### Exercise
From the records below, extract only the lines running from the line with "a hlow).mpr hm" to the line with "Claim_raises_skippable := by", both lines included, reproducing them exactly.

--- Records provided ---

-- pv_equiv track=rewrite | github.com/bee1019/CSE101HW2-2 | 32fp.py | getBiasedExponent
-- ===== SOURCE A (Python) =====
-- def getBiasedExponent(exp): # exp is an integer
--     binary = ""
--     if exp < -127 or exp > 128:
--         return None
--     else:
--         exp += 127
--         binary = bin(exp)
--         binary = binary[2:]
--
--         while len(binary) < 8:
--             binary = "0" + binary
--
--     return binary
-- ===== SOURCE B (Python) =====
-- def getBiasedExponent(exp): # exp is an integer
--     if exp < -127 or exp > 128:
--         return None
--     n = exp + 127
--     out = ""
--     for i in range(7, -1, -1):
--         out = out + ("1" if (n >> i) & 1 else "0")
--     return out
-- ===== Notes on version B (the rewrite author's own statement) =====
-- stated objective: alternative
-- what changed: B builds the 8-bit string by extracting bits directly with shifts and masks (MSB to LSB) instead of A's bin()-conversion followed by a left-padding while loop.
import Mathlib
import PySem

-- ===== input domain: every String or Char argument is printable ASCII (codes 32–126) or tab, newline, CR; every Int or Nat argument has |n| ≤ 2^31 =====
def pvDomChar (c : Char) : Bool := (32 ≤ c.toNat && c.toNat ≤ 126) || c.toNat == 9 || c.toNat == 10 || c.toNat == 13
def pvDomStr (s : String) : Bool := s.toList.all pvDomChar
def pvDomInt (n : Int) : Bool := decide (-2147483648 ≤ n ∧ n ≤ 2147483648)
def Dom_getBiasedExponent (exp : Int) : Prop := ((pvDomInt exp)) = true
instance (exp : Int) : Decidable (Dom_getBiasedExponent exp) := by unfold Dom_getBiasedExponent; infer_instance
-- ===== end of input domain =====

-- B builds the 8-bit string by extracting bits directly with shifts (MSB→LSB) instead of A's bin()+left-padding while loop; same O(1) cost, different decomposition.
-- Strings are ported on the List Char side (PySem convention) and wrapped with String.ofList.

-- ===== PORT A =====
-- the while loop: while len(binary) < 8: binary = "0" + binary.
-- fuel 8 only makes the recursion structural: each step re-checks len < 8 exactly like the
-- Python loop, and the length grows by 1 per step so 8 steps always suffice.
def pvPadC : Nat → List Char → List Char
  | 0, s => s
  | f+1, s => if s.length < 8 then pvPadC f ('0' :: s) else s

def getBiasedExponent (exp : Int) : Option String :=
  if exp < -127 ∨ exp > 128 then none
  else
    let binary := PySem.Int.toBinChars0b (exp + 127)        -- bin(exp) after exp += 127
    let binary := PySem.List.slice binary (some 2) none     -- binary[2:]
    some (String.ofList (pvPadC 8 binary))

-- ===== PORT B =====
def getBiasedExponent_alt (exp : Int) : Option String :=
  if exp < -127 ∨ exp > 128 then none
  else
    -- n = exp + 127 ≥ 0 and i ∈ [0,7] in this branch, so .toNat on both is exact for (n >> i) & 1
    let n := (exp + 127).toNat
    some (String.ofList ((PySem.List.pyRange 7 (-1) (-1)).foldl
      (fun acc i => acc ++ (if (n >>> i.toNat) &&& 1 ≠ 0 then ['1'] else ['0'])) []))

-- ===== PRECONDITION & SPEC =====
def Spec_getBiasedExponent (exp : Int) (out : Option String) : Prop := out = getBiasedExponent_alt exp
instance (exp : Int) (out : Option String) : Decidable (Spec_getBiasedExponent exp out) := by unfold Spec_getBiasedExponent; infer_instance

-- ===== CLAIM (what is proved, stated in full; the proofs are below) =====
def Claim_equal_getBiasedExponent : Prop := ∀ (exp : Int), Dom_getBiasedExponent exp → Spec_getBiasedExponent exp (getBiasedExponent exp)

-- ===== LEMMAS AND PROOFS =====
-- On every possible biased value k < 256 the two branch bodies agree (finite check on char lists).
set_option maxRecDepth 10000 in
theorem pv_key : ∀ k : Nat, k < 256 →
    pvPadC 8 (PySem.List.slice (PySem.Int.toBinChars0b (k : Int)) (some 2) none) =
      (PySem.List.pyRange 7 (-1) (-1)).foldl
        (fun acc (i : Int) => acc ++ (if (k >>> i.toNat) &&& 1 ≠ 0 then ['1'] else ['0'])) [] := by
  decide

-- ===== VERDICT (by name: the statement is the Claim_ definition above) =====
theorem getBiasedExponent_spec : Claim_equal_getBiasedExponent := by
  intro exp _
  unfold Spec_getBiasedExponent getBiasedExponent getBiasedExponent_alt
  by_cases h : exp < -127 ∨ exp > 128
  · simp [h]
  · have hge : (0:Int) ≤ exp + 127 := by omega
    have hk : (exp + 127).toNat < 256 := by omega
    have hcast : exp + 127 = ((exp + 127).toNat : Int) := by omega
    simp only [h, if_false]
    rw [hcast]
    exact congrArg (fun l => some (String.ofList l)) (pv_key _ hk)
theorem range_before (p : Int) (groups : List (List String)) (a : String)
    (hhigh : p ≤ (groups.length : Int)) :
    (∃ i ∈ PySem.List.pyRange 0 p 1, a ∈ PySem.List.pyGetD groups i []) ↔ InBefore p groups a := by
  constructor
  · rintro ⟨i, hi, ha⟩
    rw [PySem.List.mem_pyRange_one] at hi
    have hlt : i < (groups.length : Int) := lt_of_lt_of_le hi.2 hhigh
    rw [PySem.List.pyGetD_eq_getElem groups [] hi.1 hlt] at ha
    exact ⟨i.toNat, by omega, by omega, ha⟩
  · rintro ⟨k, hk, hkp, ha⟩
    refine ⟨(k : Int), PySem.List.mem_pyRange_one.mpr ⟨by omega, hkp⟩, ?_⟩
    rw [PySem.List.pyGetD_natCast]
    simpa [List.getD, hk] using ha

theorem range_after (p : Int) (groups : List (List String)) (a : String)
    (hlow : -(groups.length : Int) - 1 ≤ p) :
    (∃ j ∈ PySem.List.pyRange (p + 1) (groups.length : Int) 1, a ∈ PySem.List.pyGetD groups j []) ↔
      InAfter p groups a := by
  constructor
  · rintro ⟨j, hj, ha⟩
    rw [PySem.List.mem_pyRange_one] at hj
    by_cases h0 : 0 ≤ j
    · rw [PySem.List.pyGetD_eq_getElem groups [] h0 hj.2] at ha
      exact ⟨j.toNat, by omega, by omega, ha⟩
    · have hm1 : 0 < (-j).toNat := by omega
      have hm2 : (-j).toNat ≤ groups.length := by omega
      have hj' : j = -(((-j).toNat : Nat) : Int) := by omega
      rw [hj', PySem.List.pyGetD_neg_natCast _ _ _ hm1 hm2] at ha
      exact ⟨groups.length - (-j).toNat, by omega, by omega, ha⟩
  · rintro ⟨k, hk, hkp, ha⟩
    refine ⟨(k : Int), PySem.List.mem_pyRange_one.mpr ⟨by omega, by omega⟩, ?_⟩
    rw [PySem.List.pyGetD_natCast]
    simpa [List.getD, hk] using ha

theorem a_true_iff (p : Int) (dfg : List (String × String)) (start end_ : List String)
    (groups : List (List String)) (hlow : -(groups.length : Int) - 1 ≤ p)
    (hhigh : p ≤ (groups.length : Int)) :
    skippable p dfg start end_ groups = true ↔
      (∃ ab ∈ dfg, InBefore p groups ab.1 ∧ InAfter p groups ab.2) ∨
      (∃ a ∈ start, InAfter p groups a) ∨ (∃ a ∈ end_, InBefore p groups a) := by
  unfold skippable
  have hb := range_before p groups
  have hafter := range_after p groups
  split_ifs with c1 c2 c3
  · simp only [true_iff]
    simp only [List.any_eq_true, List.contains_eq_mem, decide_eq_true_eq] at c1
    obtain ⟨i, hi, j, hj, a, ha, b, hbm, hd⟩ := c1
    exact Or.inl ⟨(a, b), hd, (hb a hhigh).mp ⟨i, hi, ha⟩, (hafter b hlow).mp ⟨j, hj, hbm⟩⟩
  · simp only [true_iff]
    simp only [List.any_eq_true, List.contains_eq_mem, decide_eq_true_eq] at c2
    obtain ⟨i, hi, a, ha, hs⟩ := c2
    exact Or.inr (Or.inl ⟨a, hs, (hafter a hlow).mp ⟨i, hi, ha⟩⟩)
  · simp only [true_iff]
    simp only [List.any_eq_true, List.contains_eq_mem, decide_eq_true_eq] at c3
    obtain ⟨i, hi, a, ha, hs⟩ := c3
    exact Or.inr (Or.inr ⟨a, hs, (hb a hhigh).mp ⟨i, hi, ha⟩⟩)
  · simp only [false_iff]
    simp only [List.any_eq_true, List.contains_eq_mem, decide_eq_true_eq, not_exists] at c1 c2 c3
    rintro (⟨⟨a, b⟩, hd, hfa, haf⟩ | ⟨a, ha, hm⟩ | ⟨a, ha, hm⟩)
    · obtain ⟨i, hi, hia⟩ := (hb a hhigh).mpr hfa
      obtain ⟨j, hj, hjb⟩ := (hafter b hlow).mpr haf
      push Not at c1
      exact absurd hd (c1 i hi j hj a hia b hjb)
    · obtain ⟨i, hi, hia⟩ := (hafter a hlow).mpr hm
      push Not at c2
      exact absurd ha (c2 i hi a hia)
    · obtain ⟨i, hi, hia⟩ := (hb a hhigh).mpr hm
      push Not at c3
      exact absurd ha (c3 i hi a hia)

-- ===== VERDICT (by name: the statement is the Claim_ definition above) =====
theorem skippable_spec : Claim_equal_skippable := by
  intro p dfg start end_ groups _ hpre
  unfold Spec_skippable
  rcases hpre with ⟨hlow, hhigh⟩ | ⟨hbig, g, hg, a, hag, hae⟩
  · rw [Bool.eq_iff_iff, a_true_iff p dfg start end_ groups hlow hhigh,
      alt_true_iff p dfg start end_ groups]
  · -- p > len(groups): both sides are true via the end-activity hit
    obtain ⟨k, hk, hgk⟩ := List.getElem_of_mem hg
    have hbef : InBefore p groups a := ⟨k, hk, by omega, by rw [hgk]; exact hag⟩
    have hB : skippable_alt p dfg start end_ groups = true := by
      rw [alt_true_iff]
      exact Or.inr (Or.inr ⟨a, hae, hbef⟩)
    have hA : skippable p dfg start end_ groups = true := by
      unfold skippable
      split_ifs with c1 c2 c3
      · rfl
      · rfl
      · rfl
      · exfalso
        apply c3
        simp only [List.any_eq_true, List.contains_eq_mem, decide_eq_true_eq]
        refine ⟨(k : Int), PySem.List.mem_pyRange_one.mpr ⟨by omega, by omega⟩, a, ?_, hae⟩
        rw [PySem.List.pyGetD_natCast]
        simp only [List.getD, hgk ▸ (List.getElem?_eq_getElem hk)]
        exact hgk ▸ hag
    rw [hA, hB]

@[simp] theorem skippable_raises : Claim_raises_skippable := by
  unfold Claim_raises_skippable
  refine ⟨?_, by decide⟩
  intro p dfg start end_ groups _ hr hpre
  unfold Raises_skippable at hr
  unfold Pre_skippable at hpre
  rcases hpre with ⟨h1, h2⟩ | ⟨h1, h2⟩ <;> rcases hr with h3 | ⟨h3, h4⟩ <;> first | omega | exact h4 h2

---

### Reply to the task
    · obtain ⟨i, hi, hia⟩ := (hafter a hlow).mpr hm
      push Not at c2
      exact absurd ha (c2 i hi a hia)
    · obtain ⟨i, hi, hia⟩ := (hb a hhigh).mpr hm
      push Not at c3
      exact absurd ha (c3 i hi a hia)

-- ===== VERDICT (by name: the statement is the Claim_ definition above) =====
theorem skippable_spec : Claim_equal_skippable := by
  intro p dfg start end_ groups _ hpre
  unfold Spec_skippable
  rcases hpre with ⟨hlow, hhigh⟩ | ⟨hbig, g, hg, a, hag, hae⟩
  · rw [Bool.eq_iff_iff, a_true_iff p dfg start end_ groups hlow hhigh,
      alt_true_iff p dfg start end_ groups]
  · -- p > len(groups): both sides are true via the end-activity hit
    obtain ⟨k, hk, hgk⟩ := List.getElem_of_mem hg
    have hbef : InBefore p groups a := ⟨k, hk, by omega, by rw [hgk]; exact hag⟩
    have hB : skippable_alt p dfg start end_ groups = true := by
      rw [alt_true_iff]
      exact Or.inr (Or.inr ⟨a, hae, hbef⟩)
    have hA : skippable p dfg start end_ groups = true := by
      unfold skippable
      split_ifs with c1 c2 c3
      · rfl
      · rfl
      · rfl
      · exfalso
        apply c3
        simp only [List.any_eq_true, List.contains_eq_mem, decide_eq_true_eq]
        refine ⟨(k : Int), PySem.List.mem_pyRange_one.mpr ⟨by omega, by omega⟩, a, ?_, hae⟩
        rw [PySem.List.pyGetD_natCast]
        simp only [List.getD, hgk ▸ (List.getElem?_eq_getElem hk)]
        exact hgk ▸ hag
    rw [hA, hB]

@[simp] theorem skippable_raises : Claim_raises_skippable := by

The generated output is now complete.